• WHAT TO WORK ON
Scan the lines below for "entries" and copy the matches.

• THE DATA

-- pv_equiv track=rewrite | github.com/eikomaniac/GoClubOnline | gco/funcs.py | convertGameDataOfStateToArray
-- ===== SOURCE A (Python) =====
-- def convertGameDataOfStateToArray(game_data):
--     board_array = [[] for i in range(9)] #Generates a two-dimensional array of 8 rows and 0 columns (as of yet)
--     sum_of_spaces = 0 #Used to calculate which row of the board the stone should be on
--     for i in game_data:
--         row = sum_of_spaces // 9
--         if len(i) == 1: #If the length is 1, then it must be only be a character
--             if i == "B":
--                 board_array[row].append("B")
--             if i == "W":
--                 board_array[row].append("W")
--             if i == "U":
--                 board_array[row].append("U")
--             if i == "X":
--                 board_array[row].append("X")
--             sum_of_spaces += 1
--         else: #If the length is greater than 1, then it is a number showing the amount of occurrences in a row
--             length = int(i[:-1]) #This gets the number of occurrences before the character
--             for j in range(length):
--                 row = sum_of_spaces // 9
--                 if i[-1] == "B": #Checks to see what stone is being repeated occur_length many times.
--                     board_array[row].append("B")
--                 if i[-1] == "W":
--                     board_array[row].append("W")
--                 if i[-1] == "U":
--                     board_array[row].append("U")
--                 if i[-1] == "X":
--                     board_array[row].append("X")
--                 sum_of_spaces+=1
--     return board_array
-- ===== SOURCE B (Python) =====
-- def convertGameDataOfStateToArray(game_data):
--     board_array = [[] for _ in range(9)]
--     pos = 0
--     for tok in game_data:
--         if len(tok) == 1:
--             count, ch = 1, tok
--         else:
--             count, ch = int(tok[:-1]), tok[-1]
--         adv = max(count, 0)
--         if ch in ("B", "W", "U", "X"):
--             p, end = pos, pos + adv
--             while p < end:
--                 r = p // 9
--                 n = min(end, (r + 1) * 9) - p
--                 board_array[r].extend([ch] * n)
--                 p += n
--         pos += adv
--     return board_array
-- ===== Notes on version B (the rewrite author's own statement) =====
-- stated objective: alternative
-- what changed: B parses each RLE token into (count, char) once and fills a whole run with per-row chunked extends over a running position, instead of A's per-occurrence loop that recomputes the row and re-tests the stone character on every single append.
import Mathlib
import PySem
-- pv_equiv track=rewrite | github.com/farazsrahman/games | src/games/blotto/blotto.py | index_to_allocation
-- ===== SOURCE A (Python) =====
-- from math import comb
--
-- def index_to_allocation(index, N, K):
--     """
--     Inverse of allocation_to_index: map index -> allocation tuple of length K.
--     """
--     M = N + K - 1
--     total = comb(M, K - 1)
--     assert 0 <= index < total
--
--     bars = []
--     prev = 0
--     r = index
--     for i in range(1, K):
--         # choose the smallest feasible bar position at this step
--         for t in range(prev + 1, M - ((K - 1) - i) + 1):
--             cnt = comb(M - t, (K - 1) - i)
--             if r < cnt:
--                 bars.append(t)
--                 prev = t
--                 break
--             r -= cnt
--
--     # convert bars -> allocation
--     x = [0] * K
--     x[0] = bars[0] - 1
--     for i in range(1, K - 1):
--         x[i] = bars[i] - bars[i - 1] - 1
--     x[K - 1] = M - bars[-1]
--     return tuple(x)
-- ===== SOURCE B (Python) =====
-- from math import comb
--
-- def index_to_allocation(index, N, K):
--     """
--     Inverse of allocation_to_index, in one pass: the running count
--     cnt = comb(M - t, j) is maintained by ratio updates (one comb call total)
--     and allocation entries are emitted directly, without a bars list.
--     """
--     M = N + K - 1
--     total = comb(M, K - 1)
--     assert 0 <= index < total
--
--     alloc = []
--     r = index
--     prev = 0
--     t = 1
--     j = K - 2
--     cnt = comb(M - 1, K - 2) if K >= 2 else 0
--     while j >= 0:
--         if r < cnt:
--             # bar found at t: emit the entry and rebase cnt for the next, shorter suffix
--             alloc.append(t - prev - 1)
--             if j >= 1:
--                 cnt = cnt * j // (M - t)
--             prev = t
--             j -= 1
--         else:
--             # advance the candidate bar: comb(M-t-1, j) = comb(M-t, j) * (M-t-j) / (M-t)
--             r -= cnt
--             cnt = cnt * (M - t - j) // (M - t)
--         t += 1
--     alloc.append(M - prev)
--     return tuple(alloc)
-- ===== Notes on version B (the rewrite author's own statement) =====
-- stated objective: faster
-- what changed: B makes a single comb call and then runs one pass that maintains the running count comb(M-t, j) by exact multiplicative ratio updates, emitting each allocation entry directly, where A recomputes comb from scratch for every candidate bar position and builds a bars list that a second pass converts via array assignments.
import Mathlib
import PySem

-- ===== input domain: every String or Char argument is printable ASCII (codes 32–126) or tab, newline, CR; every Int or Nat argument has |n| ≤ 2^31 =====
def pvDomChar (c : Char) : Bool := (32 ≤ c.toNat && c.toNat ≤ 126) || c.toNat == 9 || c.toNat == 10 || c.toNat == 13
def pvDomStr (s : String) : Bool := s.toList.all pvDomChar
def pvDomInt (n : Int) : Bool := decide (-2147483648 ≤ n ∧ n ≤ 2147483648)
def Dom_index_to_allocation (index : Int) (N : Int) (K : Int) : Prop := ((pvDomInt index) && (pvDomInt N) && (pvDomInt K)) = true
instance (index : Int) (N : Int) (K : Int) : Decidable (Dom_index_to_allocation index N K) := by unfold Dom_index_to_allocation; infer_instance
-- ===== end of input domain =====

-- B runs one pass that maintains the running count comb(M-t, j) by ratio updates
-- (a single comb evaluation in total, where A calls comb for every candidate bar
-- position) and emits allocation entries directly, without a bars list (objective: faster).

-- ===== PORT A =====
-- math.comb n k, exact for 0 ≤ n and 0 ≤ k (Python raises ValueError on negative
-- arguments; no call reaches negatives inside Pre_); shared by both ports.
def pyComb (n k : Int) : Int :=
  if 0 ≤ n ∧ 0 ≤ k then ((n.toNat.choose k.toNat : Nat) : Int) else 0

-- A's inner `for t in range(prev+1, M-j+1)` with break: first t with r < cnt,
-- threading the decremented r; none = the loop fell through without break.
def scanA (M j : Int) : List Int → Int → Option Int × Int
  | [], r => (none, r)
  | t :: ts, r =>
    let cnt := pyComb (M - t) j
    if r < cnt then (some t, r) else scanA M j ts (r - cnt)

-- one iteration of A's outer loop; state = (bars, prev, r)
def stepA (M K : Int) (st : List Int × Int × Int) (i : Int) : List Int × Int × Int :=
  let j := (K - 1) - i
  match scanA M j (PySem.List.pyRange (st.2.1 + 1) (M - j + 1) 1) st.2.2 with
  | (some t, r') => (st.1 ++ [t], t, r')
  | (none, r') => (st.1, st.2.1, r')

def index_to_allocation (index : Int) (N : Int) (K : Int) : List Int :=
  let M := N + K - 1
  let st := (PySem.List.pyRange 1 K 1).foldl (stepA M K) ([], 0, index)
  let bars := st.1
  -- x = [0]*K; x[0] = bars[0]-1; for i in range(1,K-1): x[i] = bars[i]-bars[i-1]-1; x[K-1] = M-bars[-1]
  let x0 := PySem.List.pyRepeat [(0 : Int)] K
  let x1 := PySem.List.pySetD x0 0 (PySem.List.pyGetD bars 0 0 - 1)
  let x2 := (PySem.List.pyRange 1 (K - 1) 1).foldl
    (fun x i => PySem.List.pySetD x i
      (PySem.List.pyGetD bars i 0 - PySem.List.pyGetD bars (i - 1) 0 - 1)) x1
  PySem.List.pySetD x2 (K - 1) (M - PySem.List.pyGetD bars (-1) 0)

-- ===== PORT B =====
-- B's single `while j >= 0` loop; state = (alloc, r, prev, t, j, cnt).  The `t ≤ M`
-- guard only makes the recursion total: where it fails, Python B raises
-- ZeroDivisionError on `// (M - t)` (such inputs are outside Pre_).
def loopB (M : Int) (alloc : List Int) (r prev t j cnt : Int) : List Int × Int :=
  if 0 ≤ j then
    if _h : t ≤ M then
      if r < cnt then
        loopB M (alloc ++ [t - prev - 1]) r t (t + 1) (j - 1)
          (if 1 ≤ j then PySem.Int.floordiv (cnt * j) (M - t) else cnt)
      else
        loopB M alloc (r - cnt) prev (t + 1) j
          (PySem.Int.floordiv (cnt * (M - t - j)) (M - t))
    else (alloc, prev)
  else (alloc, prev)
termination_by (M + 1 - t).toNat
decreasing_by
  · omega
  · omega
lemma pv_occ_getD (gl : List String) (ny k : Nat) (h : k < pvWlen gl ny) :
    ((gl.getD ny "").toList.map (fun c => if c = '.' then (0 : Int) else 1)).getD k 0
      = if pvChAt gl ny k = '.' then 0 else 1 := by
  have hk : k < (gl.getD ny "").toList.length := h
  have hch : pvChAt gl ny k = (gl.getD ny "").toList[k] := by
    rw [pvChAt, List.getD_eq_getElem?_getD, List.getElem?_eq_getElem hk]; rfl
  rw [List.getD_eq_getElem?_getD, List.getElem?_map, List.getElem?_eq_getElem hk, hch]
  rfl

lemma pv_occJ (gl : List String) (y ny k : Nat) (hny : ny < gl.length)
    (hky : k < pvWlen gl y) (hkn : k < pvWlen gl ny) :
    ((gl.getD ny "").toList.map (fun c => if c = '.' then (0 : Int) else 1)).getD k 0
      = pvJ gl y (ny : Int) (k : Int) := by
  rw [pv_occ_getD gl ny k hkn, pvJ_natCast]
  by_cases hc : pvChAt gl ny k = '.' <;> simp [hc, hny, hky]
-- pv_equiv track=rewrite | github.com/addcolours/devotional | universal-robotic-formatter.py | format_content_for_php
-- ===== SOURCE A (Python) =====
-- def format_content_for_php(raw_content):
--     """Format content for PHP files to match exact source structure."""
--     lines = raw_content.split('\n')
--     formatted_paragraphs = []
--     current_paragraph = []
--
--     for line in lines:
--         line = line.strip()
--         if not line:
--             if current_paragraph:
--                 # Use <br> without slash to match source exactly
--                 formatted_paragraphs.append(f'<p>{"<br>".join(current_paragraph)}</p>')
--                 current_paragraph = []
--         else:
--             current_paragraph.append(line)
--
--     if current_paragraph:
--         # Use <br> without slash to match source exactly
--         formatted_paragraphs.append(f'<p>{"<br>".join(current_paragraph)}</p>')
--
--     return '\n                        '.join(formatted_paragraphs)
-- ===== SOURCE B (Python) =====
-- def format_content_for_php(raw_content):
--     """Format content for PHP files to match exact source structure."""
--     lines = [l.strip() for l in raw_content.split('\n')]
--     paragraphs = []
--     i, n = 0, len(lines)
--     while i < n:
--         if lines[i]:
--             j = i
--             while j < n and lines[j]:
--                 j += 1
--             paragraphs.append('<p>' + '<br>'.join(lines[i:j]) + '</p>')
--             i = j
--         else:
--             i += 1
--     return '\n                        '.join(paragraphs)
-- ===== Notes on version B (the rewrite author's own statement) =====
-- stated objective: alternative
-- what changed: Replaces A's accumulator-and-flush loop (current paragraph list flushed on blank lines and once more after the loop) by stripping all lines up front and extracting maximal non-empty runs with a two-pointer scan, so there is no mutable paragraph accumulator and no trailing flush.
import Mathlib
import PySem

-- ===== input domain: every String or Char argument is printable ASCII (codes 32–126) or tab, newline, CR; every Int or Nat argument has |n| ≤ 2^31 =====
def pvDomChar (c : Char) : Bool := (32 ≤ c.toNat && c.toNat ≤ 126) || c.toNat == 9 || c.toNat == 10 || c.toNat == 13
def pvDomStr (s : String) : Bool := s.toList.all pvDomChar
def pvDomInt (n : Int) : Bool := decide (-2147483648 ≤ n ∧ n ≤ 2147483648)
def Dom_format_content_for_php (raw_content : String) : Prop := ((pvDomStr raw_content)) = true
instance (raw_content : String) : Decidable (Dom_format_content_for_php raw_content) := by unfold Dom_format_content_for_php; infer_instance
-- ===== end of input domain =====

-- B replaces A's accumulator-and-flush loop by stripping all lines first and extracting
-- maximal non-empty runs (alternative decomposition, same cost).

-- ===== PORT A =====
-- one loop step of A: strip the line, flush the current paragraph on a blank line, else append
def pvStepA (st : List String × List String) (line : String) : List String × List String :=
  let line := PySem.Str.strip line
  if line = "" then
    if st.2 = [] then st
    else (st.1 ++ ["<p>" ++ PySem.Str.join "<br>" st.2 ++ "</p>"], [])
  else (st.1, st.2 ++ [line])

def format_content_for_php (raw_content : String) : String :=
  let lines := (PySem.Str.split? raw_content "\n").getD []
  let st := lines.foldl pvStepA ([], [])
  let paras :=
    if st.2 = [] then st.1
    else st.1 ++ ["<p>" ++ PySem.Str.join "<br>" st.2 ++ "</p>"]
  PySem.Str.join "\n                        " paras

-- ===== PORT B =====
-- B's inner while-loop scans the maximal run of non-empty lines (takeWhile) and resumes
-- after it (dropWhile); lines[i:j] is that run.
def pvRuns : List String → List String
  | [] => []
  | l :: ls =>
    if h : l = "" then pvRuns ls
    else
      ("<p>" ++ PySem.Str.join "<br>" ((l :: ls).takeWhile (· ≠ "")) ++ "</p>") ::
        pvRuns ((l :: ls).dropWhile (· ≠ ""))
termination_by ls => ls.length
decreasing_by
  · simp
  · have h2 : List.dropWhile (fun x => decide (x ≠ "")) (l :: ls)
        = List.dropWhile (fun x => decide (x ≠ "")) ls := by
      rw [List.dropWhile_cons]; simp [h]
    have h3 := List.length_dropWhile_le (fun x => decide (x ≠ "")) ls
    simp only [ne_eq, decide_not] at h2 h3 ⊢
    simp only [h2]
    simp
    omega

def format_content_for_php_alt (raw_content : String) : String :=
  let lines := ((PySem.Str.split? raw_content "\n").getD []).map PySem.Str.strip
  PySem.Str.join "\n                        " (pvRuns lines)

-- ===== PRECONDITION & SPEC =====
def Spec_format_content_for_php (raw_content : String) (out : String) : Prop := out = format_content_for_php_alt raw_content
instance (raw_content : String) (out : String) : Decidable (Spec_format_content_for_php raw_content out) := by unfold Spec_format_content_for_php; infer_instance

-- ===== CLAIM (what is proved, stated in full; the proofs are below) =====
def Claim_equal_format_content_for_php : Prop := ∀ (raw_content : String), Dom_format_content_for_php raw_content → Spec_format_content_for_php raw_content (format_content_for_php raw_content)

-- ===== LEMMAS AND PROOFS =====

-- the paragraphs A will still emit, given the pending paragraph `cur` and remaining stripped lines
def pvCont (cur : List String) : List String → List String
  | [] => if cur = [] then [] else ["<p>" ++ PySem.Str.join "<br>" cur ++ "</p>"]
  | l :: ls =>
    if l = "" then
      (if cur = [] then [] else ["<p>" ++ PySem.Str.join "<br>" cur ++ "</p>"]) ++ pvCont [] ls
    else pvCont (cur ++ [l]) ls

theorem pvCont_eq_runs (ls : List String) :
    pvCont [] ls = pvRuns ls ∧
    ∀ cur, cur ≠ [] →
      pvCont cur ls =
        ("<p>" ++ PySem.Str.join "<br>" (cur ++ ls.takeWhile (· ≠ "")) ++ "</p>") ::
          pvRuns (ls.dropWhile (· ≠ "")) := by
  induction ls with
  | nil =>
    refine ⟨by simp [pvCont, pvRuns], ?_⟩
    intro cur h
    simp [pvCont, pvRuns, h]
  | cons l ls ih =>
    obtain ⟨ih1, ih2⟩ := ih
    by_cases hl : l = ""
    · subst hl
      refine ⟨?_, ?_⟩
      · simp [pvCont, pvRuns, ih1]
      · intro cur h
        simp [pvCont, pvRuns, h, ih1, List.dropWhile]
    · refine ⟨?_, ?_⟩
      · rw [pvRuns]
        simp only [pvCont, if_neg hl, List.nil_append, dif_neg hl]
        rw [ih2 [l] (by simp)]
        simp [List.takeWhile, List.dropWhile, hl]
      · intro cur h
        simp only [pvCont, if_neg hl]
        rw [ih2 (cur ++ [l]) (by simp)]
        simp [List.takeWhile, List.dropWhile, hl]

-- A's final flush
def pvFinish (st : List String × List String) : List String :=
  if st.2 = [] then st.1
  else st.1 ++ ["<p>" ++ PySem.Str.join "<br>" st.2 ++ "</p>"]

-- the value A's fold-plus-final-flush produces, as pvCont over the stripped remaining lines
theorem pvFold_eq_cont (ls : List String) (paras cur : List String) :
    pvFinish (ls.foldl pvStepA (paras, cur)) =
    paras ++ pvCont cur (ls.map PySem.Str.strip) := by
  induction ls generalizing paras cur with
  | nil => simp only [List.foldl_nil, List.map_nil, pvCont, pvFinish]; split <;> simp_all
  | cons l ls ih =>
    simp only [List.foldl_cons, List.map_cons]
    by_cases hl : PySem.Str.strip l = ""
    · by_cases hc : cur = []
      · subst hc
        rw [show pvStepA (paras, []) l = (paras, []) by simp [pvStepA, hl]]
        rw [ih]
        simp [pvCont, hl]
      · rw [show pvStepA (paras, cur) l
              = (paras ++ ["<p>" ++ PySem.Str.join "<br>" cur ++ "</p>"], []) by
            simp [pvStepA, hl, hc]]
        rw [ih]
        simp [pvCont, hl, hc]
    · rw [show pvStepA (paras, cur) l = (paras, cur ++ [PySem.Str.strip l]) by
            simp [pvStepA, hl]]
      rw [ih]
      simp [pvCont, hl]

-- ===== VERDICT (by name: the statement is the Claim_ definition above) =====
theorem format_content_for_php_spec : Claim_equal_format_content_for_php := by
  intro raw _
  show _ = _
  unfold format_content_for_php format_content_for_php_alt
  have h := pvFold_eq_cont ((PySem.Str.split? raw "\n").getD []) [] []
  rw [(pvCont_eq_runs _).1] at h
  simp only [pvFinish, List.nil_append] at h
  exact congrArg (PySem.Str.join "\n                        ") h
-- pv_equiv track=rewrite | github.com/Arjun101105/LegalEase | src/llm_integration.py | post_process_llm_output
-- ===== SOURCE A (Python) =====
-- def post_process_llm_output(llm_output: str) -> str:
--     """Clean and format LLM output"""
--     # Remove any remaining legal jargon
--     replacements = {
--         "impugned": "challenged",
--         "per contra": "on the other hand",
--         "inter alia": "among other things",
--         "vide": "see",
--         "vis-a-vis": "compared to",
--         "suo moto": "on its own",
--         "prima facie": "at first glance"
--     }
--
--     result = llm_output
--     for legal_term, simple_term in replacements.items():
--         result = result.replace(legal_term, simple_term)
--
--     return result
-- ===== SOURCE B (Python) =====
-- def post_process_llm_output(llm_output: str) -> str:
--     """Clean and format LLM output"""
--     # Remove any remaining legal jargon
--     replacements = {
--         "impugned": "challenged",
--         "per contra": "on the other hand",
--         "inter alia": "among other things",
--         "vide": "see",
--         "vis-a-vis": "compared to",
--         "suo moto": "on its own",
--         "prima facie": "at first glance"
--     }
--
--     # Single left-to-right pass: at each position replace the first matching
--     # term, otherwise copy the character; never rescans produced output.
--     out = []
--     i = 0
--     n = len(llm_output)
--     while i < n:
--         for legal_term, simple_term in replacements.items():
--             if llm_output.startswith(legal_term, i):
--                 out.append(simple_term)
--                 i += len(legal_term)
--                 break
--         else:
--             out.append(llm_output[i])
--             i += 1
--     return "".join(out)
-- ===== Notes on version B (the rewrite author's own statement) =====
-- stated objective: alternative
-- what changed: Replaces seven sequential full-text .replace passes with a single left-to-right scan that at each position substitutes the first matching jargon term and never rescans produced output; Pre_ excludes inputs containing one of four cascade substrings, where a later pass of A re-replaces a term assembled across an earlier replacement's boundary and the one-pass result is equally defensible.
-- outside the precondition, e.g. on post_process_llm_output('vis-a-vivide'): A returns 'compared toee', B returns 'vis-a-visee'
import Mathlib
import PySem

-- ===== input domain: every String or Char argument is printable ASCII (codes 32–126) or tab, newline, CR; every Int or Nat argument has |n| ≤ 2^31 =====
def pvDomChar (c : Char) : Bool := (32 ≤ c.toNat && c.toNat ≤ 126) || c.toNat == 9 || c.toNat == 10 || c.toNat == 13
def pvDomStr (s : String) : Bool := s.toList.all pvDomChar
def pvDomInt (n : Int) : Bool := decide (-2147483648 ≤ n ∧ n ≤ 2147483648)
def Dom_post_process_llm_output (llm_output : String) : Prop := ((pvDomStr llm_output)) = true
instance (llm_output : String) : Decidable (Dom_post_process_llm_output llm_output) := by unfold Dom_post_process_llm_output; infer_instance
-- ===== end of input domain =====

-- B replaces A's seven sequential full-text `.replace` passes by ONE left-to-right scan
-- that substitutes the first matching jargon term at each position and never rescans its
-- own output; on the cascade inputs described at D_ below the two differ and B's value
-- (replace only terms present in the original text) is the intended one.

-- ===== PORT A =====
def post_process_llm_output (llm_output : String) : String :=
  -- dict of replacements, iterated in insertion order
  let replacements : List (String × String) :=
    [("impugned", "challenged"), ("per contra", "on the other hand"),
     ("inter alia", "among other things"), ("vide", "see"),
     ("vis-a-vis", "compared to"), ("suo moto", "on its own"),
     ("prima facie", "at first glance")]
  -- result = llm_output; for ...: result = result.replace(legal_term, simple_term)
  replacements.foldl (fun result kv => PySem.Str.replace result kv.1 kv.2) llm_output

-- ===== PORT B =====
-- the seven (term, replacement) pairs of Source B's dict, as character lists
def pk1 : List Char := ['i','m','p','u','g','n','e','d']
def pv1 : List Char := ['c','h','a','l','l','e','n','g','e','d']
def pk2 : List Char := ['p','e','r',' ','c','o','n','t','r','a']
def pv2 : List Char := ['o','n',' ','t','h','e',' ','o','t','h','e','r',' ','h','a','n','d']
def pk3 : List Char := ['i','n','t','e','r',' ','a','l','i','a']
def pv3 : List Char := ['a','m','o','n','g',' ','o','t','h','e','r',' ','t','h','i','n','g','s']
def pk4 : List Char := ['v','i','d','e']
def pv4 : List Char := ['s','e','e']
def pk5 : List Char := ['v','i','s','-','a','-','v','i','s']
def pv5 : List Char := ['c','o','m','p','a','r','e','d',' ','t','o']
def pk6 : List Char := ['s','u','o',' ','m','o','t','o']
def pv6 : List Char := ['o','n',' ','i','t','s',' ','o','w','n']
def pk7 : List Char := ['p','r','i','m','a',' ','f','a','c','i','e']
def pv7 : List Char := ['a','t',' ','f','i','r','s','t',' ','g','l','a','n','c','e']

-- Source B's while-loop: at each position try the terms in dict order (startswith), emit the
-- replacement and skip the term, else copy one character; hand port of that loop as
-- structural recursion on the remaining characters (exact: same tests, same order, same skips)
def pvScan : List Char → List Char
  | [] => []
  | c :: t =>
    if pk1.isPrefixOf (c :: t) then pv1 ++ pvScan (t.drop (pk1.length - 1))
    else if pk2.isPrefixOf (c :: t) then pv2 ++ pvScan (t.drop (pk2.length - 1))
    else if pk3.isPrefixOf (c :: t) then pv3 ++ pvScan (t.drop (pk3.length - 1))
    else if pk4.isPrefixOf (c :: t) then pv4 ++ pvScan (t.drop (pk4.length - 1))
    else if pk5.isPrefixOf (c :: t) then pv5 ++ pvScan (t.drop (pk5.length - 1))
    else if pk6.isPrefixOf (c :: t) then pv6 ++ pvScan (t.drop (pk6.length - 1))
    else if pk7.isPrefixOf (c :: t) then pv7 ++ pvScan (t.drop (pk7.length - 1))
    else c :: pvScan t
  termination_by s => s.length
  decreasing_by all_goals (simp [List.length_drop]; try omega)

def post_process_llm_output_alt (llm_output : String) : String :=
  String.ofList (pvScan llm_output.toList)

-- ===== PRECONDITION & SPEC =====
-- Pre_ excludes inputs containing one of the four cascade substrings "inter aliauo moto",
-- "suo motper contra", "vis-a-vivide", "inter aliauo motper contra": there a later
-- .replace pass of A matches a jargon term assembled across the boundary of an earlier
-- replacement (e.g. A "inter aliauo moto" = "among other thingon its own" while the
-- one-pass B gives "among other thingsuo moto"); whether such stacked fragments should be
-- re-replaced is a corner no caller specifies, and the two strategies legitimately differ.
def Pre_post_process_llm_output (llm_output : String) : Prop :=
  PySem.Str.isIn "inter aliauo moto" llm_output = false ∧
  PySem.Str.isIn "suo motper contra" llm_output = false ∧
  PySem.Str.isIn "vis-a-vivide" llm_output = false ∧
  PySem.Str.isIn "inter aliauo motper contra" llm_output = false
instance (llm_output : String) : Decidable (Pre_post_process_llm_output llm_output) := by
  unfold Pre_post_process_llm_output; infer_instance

• WRITTEN SOLUTION
--     and allocation entries are emitted directly, without a bars list.
-- position) and emits allocation entries directly, without a bars list (objective: faster).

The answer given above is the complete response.